"Por favor, por amor de Deus, não me venham justificar a impossibilidade de erradicação da pobreza com a frase de Jesus". D. Carlos Azevedo no Correio da Manhã de hoje (aqui):
Pobreza zero
Ir às raízes das injustiças e destruir-lhes a fatalidade é trabalho de caridade e dever de cada ser humano.
Por favor, por amor de Deus, não me venham justificar a impossibilidade de erradicação da pobreza com a frase de Jesus, no momento da unção em Betânia, na casa de Simão, quando a mulher perdoada lhe derramava caro perfume nos pés: "Sempre tereis os pobres convosco, e quando quiserdes, podeis fazer-lhes o bem, mas a mim nem sempre tereis" (Mc 14, 7; Mt 26,11). Esta afirmação tem sido citada como justificação para manter o estado da pobreza, como autorização de Jesus Cristo a resignar-se perante os pobres. Ora esta citação não manifesta nenhuma declaração de Jesus sobre a pobreza como um factor social permanente. Jesus não justifica a miséria. O que se sublinha é o carácter efémero da permanência de Jesus entre eles. Passados uns dias já não podiam fazer-Lhe bem, mas tinham muita oportunidade para tratar dos pobres. A união íntima entre o serviço a Cristo e o serviço aos pobres está presente no Evangelho.
O lema do ano Europeu, infelizmente, tem actualidade acutilante no drama permanente e nas tragédias que se abatem sobre a humanidade, como agora sobre a Madeira. Neste caso, como em ocasiões similares, logo a Cáritas se mobilizou como expressão viva da solidariedade dos portugueses. A partilha não é posta de lado, mesmo em horas mais apertadas, como a que vivemos. Portugal sente é falta de quem tenha autoridade moral para o mobilizar para o bem comum. Sem este crédito, abre falência.
A Cáritas europeia adoptou o lema ‘pobreza zero’. Realmente, ir às raízes das injustiças e destruir-lhes a fatalidade é trabalho de caridade e dever de cada ser humano diante de si próprio. Há soluções para a pecaminosidade que a situação evidencia. Os pobres e excluídos não são realidade homogénea e a nossa visão é situada e variada, a partir do ponto social em que a olhamos e consideramos. A conversão do nosso olhar adquire objectividade para reconhecer que é o modelo de desenvolvimento que seguimos a abrir ou não a nossa mente e coração aos que perdem os mais essenciais laços de pertença social e de cidadania consciente, propendem para a marginalidade, afastados das oportunidades de integração.

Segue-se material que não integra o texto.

-- pv_equiv track=rewrite | github.com/kkr010128/codebert | problem224/problem224_113.py | contain_two
-- ===== SOURCE A (Python) =====
-- def contain_one(n):
--     a = 100
--     max_num = 10**a
--
--     while 1:
--         if n // max_num == 0:
--             a -= 1
--             max_num = 10**a
--         else:
--             break
--
--     return 9*a+(n//max_num)
--
-- def contain_two(n):
--     if n <=10:
--         return 0
--
--     a = 100
--     max_num = 10**a
--
--     while 1:
--         if n // max_num == 0:
--             a -= 1
--             max_num = 10**a
--         else:
--             break
--
--     cnt = 0
--     #10^a位まで
--     for i in range(1, a):
--         cnt += 9*9*i
--
--     #10^a位
--     tmp = n // max_num
--     cnt += 9*a*(tmp-1)
--
--     #nの10^a桁より小さい数
--     tmp = n % max_num
--     #怪しい
--     if tmp != 0:
--         cnt += contain_one(tmp)
--
--     return cnt
-- ===== SOURCE B (Python) =====
-- def _mag(n):
--     # magnitude of n (n >= 1): largest power of 10 not exceeding n, counting up
--     a, p = 0, 1
--     while p * 10 <= n:
--         p *= 10
--         a += 1
--     return a, p
--
-- def contain_two(n):
--     if n <= 10:
--         return 0
--     a, p = _mag(n)
--     cnt = 81 * a * (a - 1) // 2 + 9 * a * (n // p - 1)
--     tmp = n % p
--     if tmp != 0:
--         b, q = _mag(tmp)
--         cnt += 9 * b + tmp // q
--     return cnt
-- ===== Notes on version B (the rewrite author's own statement) =====
-- stated objective: simpler
-- what changed: B finds the magnitude by multiplying a power of 10 upward from 1 instead of decrementing an exponent from 100, and replaces the accumulation loop over range(1,a) with the closed form 81*a*(a-1)//2; the contain_one helper is inlined as the same upward magnitude scan.
import Mathlib
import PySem

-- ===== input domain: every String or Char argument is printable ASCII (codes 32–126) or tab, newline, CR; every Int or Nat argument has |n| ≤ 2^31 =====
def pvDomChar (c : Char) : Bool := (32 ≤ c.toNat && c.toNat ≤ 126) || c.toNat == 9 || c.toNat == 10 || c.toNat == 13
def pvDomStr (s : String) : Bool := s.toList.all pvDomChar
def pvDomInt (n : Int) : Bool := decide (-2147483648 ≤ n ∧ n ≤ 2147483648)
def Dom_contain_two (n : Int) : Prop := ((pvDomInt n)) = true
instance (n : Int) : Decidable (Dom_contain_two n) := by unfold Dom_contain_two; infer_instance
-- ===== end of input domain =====

-- B replaces A's exponent-decrementing magnitude search (from 10^100 down) by an upward scan
-- multiplying a power of 10 from 1, and the range(1,a) accumulation loop by the closed form
-- 81*a*(a-1)//2 (objective: simpler).

-- ===== PORT A =====
-- A's `while 1: if n // max_num == 0: a -= 1 ... else: break` starting at a = 100: structural
-- recursion on the exponent.  In Python the loop only ever runs with n ≥ 1 (callers guarantee it),
-- so it always stops at or before a = 0; the base case returns 0 accordingly.
def findA (n : Int) : Nat → Nat
  | 0 => 0
  | a + 1 => if PySem.Int.floordiv n (10 ^ (a + 1)) = 0 then findA n a else (a + 1)

def containOneA (m : Int) : Int :=
  let a := findA m 100
  9 * (a : Int) + PySem.Int.floordiv m (10 ^ a)

def contain_two (n : Int) : Int :=
  if n ≤ 10 then 0
  else
    let a := findA n 100
    let maxNum : Int := 10 ^ a
    let cnt := (PySem.List.pyRange 1 (a : Int) 1).foldl (fun c i => c + 9 * 9 * i) 0
    let tmp := PySem.Int.floordiv n maxNum
    let cnt := cnt + 9 * (a : Int) * (tmp - 1)
    let tmp := PySem.Int.mod n maxNum
    if tmp ≠ 0 then cnt + containOneA tmp else cnt

-- ===== PORT B =====
-- Source B's `_mag`: upward while loop `while p*10 <= n: p *= 10; a += 1`, ported with a fuel
-- counter as the totality device (fuel 100 is never exhausted for |n| ≤ 2^31, which needs
-- at most 10 iterations; the loop body is otherwise step-for-step).
def magUp (n p : Int) (a : Nat) : Nat → Nat × Int
  | 0 => (a, p)
  | fuel + 1 => if p * 10 ≤ n then magUp n (p * 10) (a + 1) fuel else (a, p)

def contain_two_alt (n : Int) : Int :=
  if n ≤ 10 then 0
  else
    let ap := magUp n 1 0 100
    let a : Int := (ap.1 : Int)
    let p := ap.2
    let cnt := PySem.Int.floordiv (81 * a * (a - 1)) 2 + 9 * a * (PySem.Int.floordiv n p - 1)
    let tmp := PySem.Int.mod n p
    if tmp ≠ 0 then
      let bq := magUp tmp 1 0 100
      cnt + (9 * (bq.1 : Int) + PySem.Int.floordiv tmp bq.2)
    else cnt

-- ===== PRECONDITION & SPEC =====
def Spec_contain_two (n : Int) (out : Int) : Prop := out = contain_two_alt n
instance (n : Int) (out : Int) : Decidable (Spec_contain_two n out) := by unfold Spec_contain_two; infer_instance

-- ===== CLAIM (what is proved, stated in full; the proofs are below) =====
def Claim_equal_contain_two : Prop := ∀ (n : Int), Dom_contain_two n → Spec_contain_two n (contain_two n)

-- ===== LEMMAS AND PROOFS =====

lemma fd_zero (n m : Int) (h0 : 0 ≤ n) (h : n < m) : PySem.Int.floordiv n m = 0 := by
  have hm : 0 < m := lt_of_le_of_lt h0 h
  rw [PySem.Int.floordiv_eq_ediv_of_pos hm]
  exact Int.ediv_eq_zero_of_lt h0 h

lemma fd_ne_zero (n m : Int) (hm : 0 < m) (h : m ≤ n) : PySem.Int.floordiv n m ≠ 0 := by
  have h1 : 1 ≤ PySem.Int.floordiv n m := by
    rw [PySem.Int.floordiv_eq_ediv_of_pos hm]
    exact (Int.le_ediv_iff_mul_le hm).mpr (by omega)
  omega

lemma findA_eq (n : Int) (k : Nat) (hk1 : 10 ^ k ≤ n) (hk2 : n < 10 ^ (k + 1)) :
    ∀ c, k ≤ c → findA n c = k := by
  have hn0 : 0 ≤ n := le_trans (by positivity) hk1
  intro c
  induction c with
  | zero =>
    intro h
    have hk0 : k = 0 := by omega
    subst hk0
    rfl
  | succ m ih =>
    intro h
    by_cases hkm : k = m + 1
    · subst hkm
      have hne := fd_ne_zero n (10 ^ (m + 1)) (by positivity) hk1
      simp only [findA]
      rw [if_neg hne]
    · have hkm' : k ≤ m := by omega
      have hlt : n < 10 ^ (m + 1) := lt_of_lt_of_le hk2 (pow_le_pow_right₀ (by norm_num) (by omega))
      simp only [findA]
      rw [if_pos (fd_zero n _ hn0 hlt)]
      exact ih hkm'

lemma magUp_eq (n : Int) (k : Nat) (hk1 : 10 ^ k ≤ n) (hk2 : n < 10 ^ (k + 1)) :
    ∀ fuel a, k ≤ a + fuel → a ≤ k → magUp n (10 ^ a) a fuel = (k, (10 : Int) ^ k) := by
  intro fuel
  induction fuel with
  | zero =>
    intro a h1 h2
    have ha' : a = k := by omega
    subst ha'
    rfl
  | succ f ih =>
    intro a h1 h2
    by_cases hak : a = k
    · subst hak
      have hcond : ¬((10 : Int) ^ a * 10 ≤ n) := by
        intro hle
        rw [show (10 : Int) ^ a * 10 = 10 ^ (a + 1) by ring] at hle
        omega
      simp only [magUp]
      rw [if_neg hcond]
    · have hcond : (10 : Int) ^ a * 10 ≤ n := by
        rw [show (10 : Int) ^ a * 10 = 10 ^ (a + 1) by ring]
        exact le_trans (pow_le_pow_right₀ (by norm_num) (by omega)) hk1
      simp only [magUp]
      rw [if_pos hcond, show (10 : Int) ^ a * 10 = 10 ^ (a + 1) by ring]
      exact ih (a + 1) (by omega) (by omega)

lemma exists_decade (m : Int) (h1 : 1 ≤ m) (h2 : m < 10 ^ 10) :
    ∃ k, k ≤ 9 ∧ 10 ^ k ≤ m ∧ m < 10 ^ (k + 1) := by
  by_cases c1 : m < 10 ^ 1
  · refine ⟨0, by omega, ?_, ?_⟩
    · norm_num; omega
    · norm_num at c1 ⊢; omega
  by_cases c2 : m < 10 ^ 2
  · refine ⟨1, by omega, ?_, ?_⟩
    · norm_num at c1 ⊢; omega
    · norm_num at c2 ⊢; omega
  by_cases c3 : m < 10 ^ 3
  · refine ⟨2, by omega, ?_, ?_⟩
    · norm_num at c2 ⊢; omega
    · norm_num at c3 ⊢; omega
  by_cases c4 : m < 10 ^ 4
  · refine ⟨3, by omega, ?_, ?_⟩
    · norm_num at c3 ⊢; omega
    · norm_num at c4 ⊢; omega
  by_cases c5 : m < 10 ^ 5
  · refine ⟨4, by omega, ?_, ?_⟩
    · norm_num at c4 ⊢; omega
    · norm_num at c5 ⊢; omega
  by_cases c6 : m < 10 ^ 6
  · refine ⟨5, by omega, ?_, ?_⟩
    · norm_num at c5 ⊢; omega
    · norm_num at c6 ⊢; omega
  by_cases c7 : m < 10 ^ 7
  · refine ⟨6, by omega, ?_, ?_⟩
    · norm_num at c6 ⊢; omega
    · norm_num at c7 ⊢; omega
  by_cases c8 : m < 10 ^ 8
  · refine ⟨7, by omega, ?_, ?_⟩
    · norm_num at c7 ⊢; omega
    · norm_num at c8 ⊢; omega
  by_cases c9 : m < 10 ^ 9
  · refine ⟨8, by omega, ?_, ?_⟩
    · norm_num at c8 ⊢; omega
    · norm_num at c9 ⊢; omega
  · refine ⟨9, by omega, ?_, ?_⟩
    · norm_num at c9 ⊢; omega
    · norm_num at h2 ⊢; omega

lemma gauss (k : Nat) :
    (PySem.List.pyRange 1 (k : Int) 1).foldl (fun c i => c + 9 * 9 * i) 0
      = PySem.Int.floordiv (81 * (k : Int) * ((k : Int) - 1)) 2 := by
  induction k with
  | zero =>
    rw [PySem.List.pyRange_one_eq_nil (by norm_num)]
    simp only [List.foldl_nil]
    rw [PySem.Int.floordiv_eq_ediv_of_pos (by norm_num : (0:Int) < 2)]
    norm_num
  | succ m ih =>
    have hcast : ((m + 1 : Nat) : Int) = (m : Int) + 1 := by push_cast; ring
    by_cases hm0 : m = 0
    · subst hm0
      rw [hcast, PySem.List.pyRange_one_eq_nil (by norm_num)]
      simp only [List.foldl_nil]
      rw [PySem.Int.floordiv_eq_ediv_of_pos (by norm_num : (0:Int) < 2)]
      norm_num
    · have hm1 : (1 : Int) ≤ (m : Int) := by exact_mod_cast Nat.one_le_iff_ne_zero.mpr hm0
      rw [hcast, PySem.List.pyRange_one_succ_right hm1,
        List.foldl_append]
      simp only [List.foldl_cons, List.foldl_nil]
      rw [ih]
      obtain ⟨c, hc⟩ : Even (((m : Int) - 1) * (m : Int)) := by
        have h := Int.even_mul_succ_self ((m : Int) - 1)
        simpa using h
      have e1 : (81 : Int) * (m : Int) * ((m : Int) - 1) = 2 * (81 * c) := by
        have h : (81 : Int) * (m : Int) * ((m : Int) - 1) = 81 * (((m : Int) - 1) * (m : Int)) := by ring
        rw [h, hc]; ring
      have e2 : (81 : Int) * ((m : Int) + 1) * (((m : Int) + 1) - 1) = 2 * (81 * c + 81 * (m : Int)) := by
        have h : (81 : Int) * ((m : Int) + 1) * (((m : Int) + 1) - 1)
            = 81 * (((m : Int) - 1) * (m : Int)) + 162 * (m : Int) := by ring
        rw [h, hc]; ring
      rw [PySem.Int.floordiv_eq_ediv_of_pos (by norm_num : (0:Int) < 2),
          PySem.Int.floordiv_eq_ediv_of_pos (by norm_num : (0:Int) < 2), e1, e2,
          Int.mul_ediv_cancel_left _ (by norm_num), Int.mul_ediv_cancel_left _ (by norm_num)]
      ring

lemma containOne_eq (m : Int) (j : Nat) (hj9 : j ≤ 9) (h1 : 10 ^ j ≤ m) (h2 : m < 10 ^ (j + 1)) :
    containOneA m = 9 * ((magUp m 1 0 100).1 : Int) + PySem.Int.floordiv m (magUp m 1 0 100).2 := by
  have hm := magUp_eq m j h1 h2 100 0 (by omega) (by omega)
  rw [pow_zero] at hm
  rw [hm]
  unfold containOneA
  rw [findA_eq m j h1 h2 100 (by omega)]

lemma main_k (n : Int) (k : Nat) (h10 : ¬ n ≤ 10) (hk9 : k ≤ 9)
    (h1 : 10 ^ k ≤ n) (h2 : n < 10 ^ (k + 1)) : contain_two n = contain_two_alt n := by
  unfold contain_two contain_two_alt
  rw [if_neg h10, if_neg h10]
  have hm := magUp_eq n k h1 h2 100 0 (by omega) (by omega)
  rw [pow_zero] at hm
  simp only [hm, findA_eq n k h1 h2 100 (by omega), gauss k]
  by_cases htmp : PySem.Int.mod n (10 ^ k) = 0
  · simp only [htmp]
    norm_num
  · rw [if_pos htmp, if_pos htmp]
    have hpos : (0 : Int) < 10 ^ k := by positivity
    have hnn : 0 ≤ PySem.Int.mod n (10 ^ k) := by
      rw [PySem.Int.mod_eq_emod_of_pos hpos]
      exact Int.emod_nonneg n (by positivity)
    have hlt : PySem.Int.mod n (10 ^ k) < 10 ^ k := by
      rw [PySem.Int.mod_eq_emod_of_pos hpos]
      exact Int.emod_lt_of_pos n hpos
    obtain ⟨j, hj9, hj1, hj2⟩ := exists_decade (PySem.Int.mod n (10 ^ k)) (by omega)
      (lt_of_lt_of_le hlt (pow_le_pow_right₀ (by norm_num) (by omega)))
    rw [containOne_eq _ j hj9 hj1 hj2]

-- ===== VERDICT (by name: the statement is the Claim_ definition above) =====
theorem contain_two_spec : Claim_equal_contain_two := by
  intro n hdom
  unfold Spec_contain_two
  by_cases hn : n ≤ 10
  · unfold contain_two contain_two_alt
    rw [if_pos hn, if_pos hn]
  · have hb : -2147483648 ≤ n ∧ n ≤ 2147483648 := by
      unfold Dom_contain_two pvDomInt at hdom
      exact of_decide_eq_true hdom
    have hub : n < 10 ^ 10 := by omega
    obtain ⟨k, hk9, h1, h2⟩ := exists_decade n (by omega) hub
    exact main_k n k hn hk9 h1 h2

A consciência que os pobres e excluídos têm de si mesmos e a assunção do seu caminho libertador é paciente serviço ao futuro. Importa passar ao seu terreno fazendo nosso o seu projecto – não dirigindo-o, mas apoiando-o, estando ao serviço. Ser companheiro das suas lutas e defensor dos seus interesses, ajudá-los a ter peso na sociedade, implica em nós um êxodo mental e cultural, político e afectivo.